The different protocols had a variation in yield of libraries from between 6 fmole (approximately 3.6 trillion molecules) and 2,400 femtomoles, with the TruSeq a clear outlier at the high end of the range, and the other protocols all below 200 fmole (Table \ref{tab:protocols}). All of these quantities are sufficient to generate hundreds of millions of reads—far more than is typically required for an RNA-seq experiment. We pooled the samples, attempting equimolar fractions in the final pool; however, due to a pooling error, we generated significantly more reads than intended for the TruSeq protocol, and correspondingly fewer in the other protocols. Unless otherwise noted, we therefore sub-sampled the mapped reads to the lowest number of mapped reads in any sample in order to provide a fair comparison between protocols.

We were interested in the fold-change of each D. virilis gene across the four samples, rather than the absolute abundance of any particular gene. Therefore, after mapping and gene quantification, we normalized the abundance $$A_{ij}$$ of every gene $$i$$ across the $$j=4$$ samples by a weighted average of the quantity $$Q_j$$ of D. virilis in sample $$j$$, as show in equation \ref{eqn:norm}. Thus, within a given gene, a linear fit of $$\hat{A}_{ij}$$ vs $$Q_j$$ should have a slope of one and an intercept of zero.

$\label{eqn:norm} \hat{A}_{ij} = A_{ij} \div \frac{\sum_j Q_j A_{ij}}{\sum_j (Q_j)^2}$

We filtered the D. virilis genes for those with at least 20 mapped fragments in the sample with 20% D. virilis, then calculated an independent linear regression for each of those genes. As expected, for every protocol, the mean slope was 1 ($$t$$-test, $$p<5\times10^{-7}$$ for all protocols). Similarly, the average intercepts for all protocols was 0 ($$t$$-test, $$p<5\times10^{-7}$$ for all protocols). Also unsurprisingly, the TruSeq protocol had a noticeably higher mean correlation coefficient ($$0.98 \pm 0.02$$) than any of the other protocols ($$0.95 \pm 0.06$$, $$0.92\pm0.09$$, and $$0.95 \pm 0.06$$ for Clontech, TotalScript, and SMART-seq2, respectively). The mean correlation coefficient was statistically and practically indistinguishable between the Clontech samples and the SMART-seq2 samples ($$t$$-test $$p = .11$$, Figure \ref{fig:fithists}).

Indeed, the only major differentiator we could find between the low-volume protocols we measured was cost.
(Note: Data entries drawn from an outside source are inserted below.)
-- pv_equiv track=rewrite | github.com/proteetpaul/Attribute-Based-Access-Control | CND Tree/ndds_functions.py | UnionAll
-- ===== SOURCE A (Python) =====
-- def UnionAll(arr, length):  # checked
--     """ Calculate union of serialised sets present in arr"""
--     res=""
--     res1 = list()
--     for i in range(0,length):
--         res1.append('0')
--     for s in arr:
--         for i in range(0,length):
--             if s[i]=='1':
--                 res1[i]='1'
--     for c in res1:
--         res = res+c
--     return res
-- ===== SOURCE B (Python) =====
-- def UnionAll(arr, length):
--     """ Calculate union of serialised sets present in arr"""
--     return ''.join('1' if any(s[i] == '1' for s in arr) else '0'
--                    for i in range(length))
-- ===== Notes on version B (the rewrite author's own statement) =====
-- stated objective: simpler
-- what changed: Column-major instead of row-major: each output character is computed independently as an any-over-strings test at that position and joined, replacing A's mutable accumulator list, per-string marking pass and final character-by-character concatenation.
import Mathlib
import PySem

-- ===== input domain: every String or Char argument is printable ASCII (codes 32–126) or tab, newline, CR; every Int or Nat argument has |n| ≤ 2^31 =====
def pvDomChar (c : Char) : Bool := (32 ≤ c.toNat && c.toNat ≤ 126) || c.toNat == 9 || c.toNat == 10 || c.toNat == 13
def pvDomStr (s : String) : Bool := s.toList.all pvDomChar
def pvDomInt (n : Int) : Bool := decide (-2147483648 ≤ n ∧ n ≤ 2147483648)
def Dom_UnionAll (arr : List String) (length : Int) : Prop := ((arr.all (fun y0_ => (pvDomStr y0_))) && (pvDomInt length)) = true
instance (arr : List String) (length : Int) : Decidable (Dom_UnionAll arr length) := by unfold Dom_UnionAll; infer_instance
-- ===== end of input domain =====

-- B computes each output character independently (column-major any-over-strings join) instead of
-- A's row-major marking of a mutable accumulator list; objective: simpler.

-- ===== PORT A =====
def UnionAll (arr : List String) (length : Int) : String :=
  String.ofList
    ((arr.foldl
        (fun res1 s =>
          (PySem.List.pyRange 0 length 1).foldl
            (fun acc i => if PySem.Str.pyGet? s i == some '1' then acc.set i.toNat '1' else acc)
            res1)
        ((PySem.List.pyRange 0 length 1).foldl (fun acc _ => acc ++ ['0']) [])
     ).foldl (fun r c => r ++ [c]) [])

-- ===== PORT B =====
def UnionAll_alt (arr : List String) (length : Int) : String :=
  String.ofList
    ((PySem.List.pyRange 0 length 1).map (fun i =>
      if arr.any (fun s => PySem.Str.pyGet? s i == some '1') then '1' else '0'))

-- ===== PRECONDITION & SPEC =====
-- Pre_ excludes exactly the inputs on which A raises IndexError: some string shorter than `length`.
def Pre_UnionAll (arr : List String) (length : Int) : Prop :=
  ∀ s ∈ arr, length ≤ PySem.Str.len s
instance (arr : List String) (length : Int) : Decidable (Pre_UnionAll arr length) := by
  unfold Pre_UnionAll; infer_instance
def pvWitness_UnionAll : List String × Int := (["100", "011"], 3)

def Spec_UnionAll (arr : List String) (length : Int) (out : String) : Prop := out = UnionAll_alt arr length
instance (arr : List String) (length : Int) (out : String) : Decidable (Spec_UnionAll arr length out) := by unfold Spec_UnionAll; infer_instance

-- ===== CLAIM (what is proved, stated in full; the proofs are below) =====
def Claim_equal_UnionAll : Prop := ∀ (arr : List String) (length : Int), Dom_UnionAll arr length → Pre_UnionAll arr length → Spec_UnionAll arr length (UnionAll arr length)

-- ===== LEMMAS AND PROOFS =====

-- A's inner loop (one string), over Nat indices
def pvInner (g : Nat → Bool) (n : Nat) (acc : List Char) : List Char :=
  (List.range n).foldl (fun acc k => if g k then acc.set k '1' else acc) acc

-- A's outer loop over the strings
def pvOuter (arr : List String) (n : Nat) (acc : List Char) : List Char :=
  arr.foldl (fun acc s => pvInner (fun k => s.toList[k]? == some '1') n acc) acc

theorem pvInner_length (g : Nat → Bool) (n : Nat) (acc : List Char) :
    (pvInner g n acc).length = acc.length := by
  induction n with
  | zero => simp [pvInner]
  | succ m ih =>
      simp only [pvInner, List.range_succ, List.foldl_append, List.foldl_cons, List.foldl_nil]
      split <;> simp [pvInner] at ih ⊢ <;> omega

theorem pvInner_getElem? (g : Nat → Bool) (n : Nat) (acc : List Char) (j : Nat) :
    (pvInner g n acc)[j]? =
      if j < n ∧ j < acc.length ∧ g j then some '1' else acc[j]? := by
  induction n with
  | zero => simp [pvInner]
  | succ m ih =>
      have hlen := pvInner_length g m acc
      simp only [pvInner, List.range_succ, List.foldl_append, List.foldl_cons,
        List.foldl_nil] at ih hlen ⊢
      by_cases hg : g m = true
      · rw [if_pos hg, List.getElem?_set, ih, hlen]
        by_cases hjm : m = j
        · subst hjm
          by_cases hl : m < acc.length
          · rw [if_pos rfl, if_pos hl, if_pos ⟨by omega, hl, hg⟩]
          · rw [if_pos rfl, if_neg hl, if_neg (fun h => hl h.2.1),
              List.getElem?_eq_none (by omega)]
        · rw [if_neg hjm]
          by_cases h1 : j < m ∧ j < acc.length ∧ g j = true
          · rw [if_pos h1, if_pos ⟨by omega, h1.2⟩]
          · rw [if_neg h1, if_neg (fun h => h1 ⟨by omega, h.2⟩)]
      · rw [if_neg hg, ih]
        by_cases h1 : j < m ∧ j < acc.length ∧ g j = true
        · rw [if_pos h1, if_pos ⟨by omega, h1.2⟩]
        · rw [if_neg h1, if_neg ?_]
          rintro ⟨a, b, c⟩
          rcases Nat.lt_or_eq_of_le (Nat.lt_succ_iff.mp a) with h' | h'
          · exact h1 ⟨h', b, c⟩
          · exact hg (h' ▸ c)

theorem pvOuter_getElem? (arr : List String) (n : Nat) (acc : List Char) (j : Nat) :
    (pvOuter arr n acc)[j]? =
      if j < n ∧ j < acc.length ∧ arr.any (fun s => s.toList[j]? == some '1') then some '1'
      else acc[j]? := by
  induction arr generalizing acc with
  | nil => simp [pvOuter]
  | cons s rest ih =>
      simp only [pvOuter, List.foldl_cons] at ih ⊢
      rw [ih, pvInner_length, pvInner_getElem?]
      by_cases hjn : j < n ∧ j < acc.length
      · simp only [List.any_cons]
        by_cases hs : (s.toList[j]? == some '1') = true
        · simp [hjn.1, hjn.2, hs]
        · simp [hjn.1, hjn.2, hs]
      · rw [if_neg (fun h => hjn ⟨h.1, h.2.1⟩), if_neg (fun h => hjn ⟨h.1, h.2.1⟩),
          if_neg (fun h => hjn ⟨h.1, h.2.1⟩)]

theorem pvFoldl_append_singleton (l : List Char) (init : List Char) :
    l.foldl (fun r c => r ++ [c]) init = init ++ l := by
  induction l generalizing init with
  | nil => simp
  | cons c rest ih => simp [ih]

theorem pvFoldl_replicate (l : List Int) (acc : List Char) :
    l.foldl (fun acc _ => acc ++ ['0']) acc = acc ++ List.replicate l.length '0' := by
  induction l generalizing acc with
  | nil => simp
  | cons x rest ih =>
      simp [ih, List.replicate_succ, List.append_assoc]

-- ===== VERDICT (by name: the statement is the Claim_ definition above) =====
theorem UnionAll_spec : Claim_equal_UnionAll := by
  intro arr length _hdom _hpre
  unfold Spec_UnionAll UnionAll UnionAll_alt
  rw [PySem.List.pyRange_one]
  set n : Nat := ((length : Int) - 0).toNat with hn
  rw [pvFoldl_replicate, pvFoldl_append_singleton]
  simp only [List.nil_append, List.length_map, List.length_range]
  simp only [List.foldl_map, List.map_map, zero_add,
    PySem.Str.pyGet?_natCast, Int.toNat_natCast]
  apply congrArg
  apply List.ext_getElem?
  intro j
  show (pvOuter arr n (List.replicate n '0'))[j]? = _
  rw [pvOuter_getElem?]
  simp only [List.length_replicate, List.getElem?_replicate, List.getElem?_map]
  by_cases hj : j < n
  · rw [List.getElem?_range hj]
    simp [hj, apply_ite]
  · rw [List.getElem?_eq_none (by simpa using hj), if_neg (fun h => hj h.1)]
    simp [hj]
For only a handful of libraries, the kit-based all inclusive model of the Clontech and TotalScript kits could be a significant benefit, allowing the purchase of only as much of the reagents as required. By contrast, the Smart-seq2 protocol requires the a la carte purchase of a number of reagents, some of which are not available or more expensive per unit for smaller quantities. Furthermore, there could potentially be a “hot dogs and buns” problem, where reagents are sold in non-integer multiples of each other, leading to leftovers. Many of these reagents are not single-purpose, however, so leftovers could in principle be repurposed in other experiments.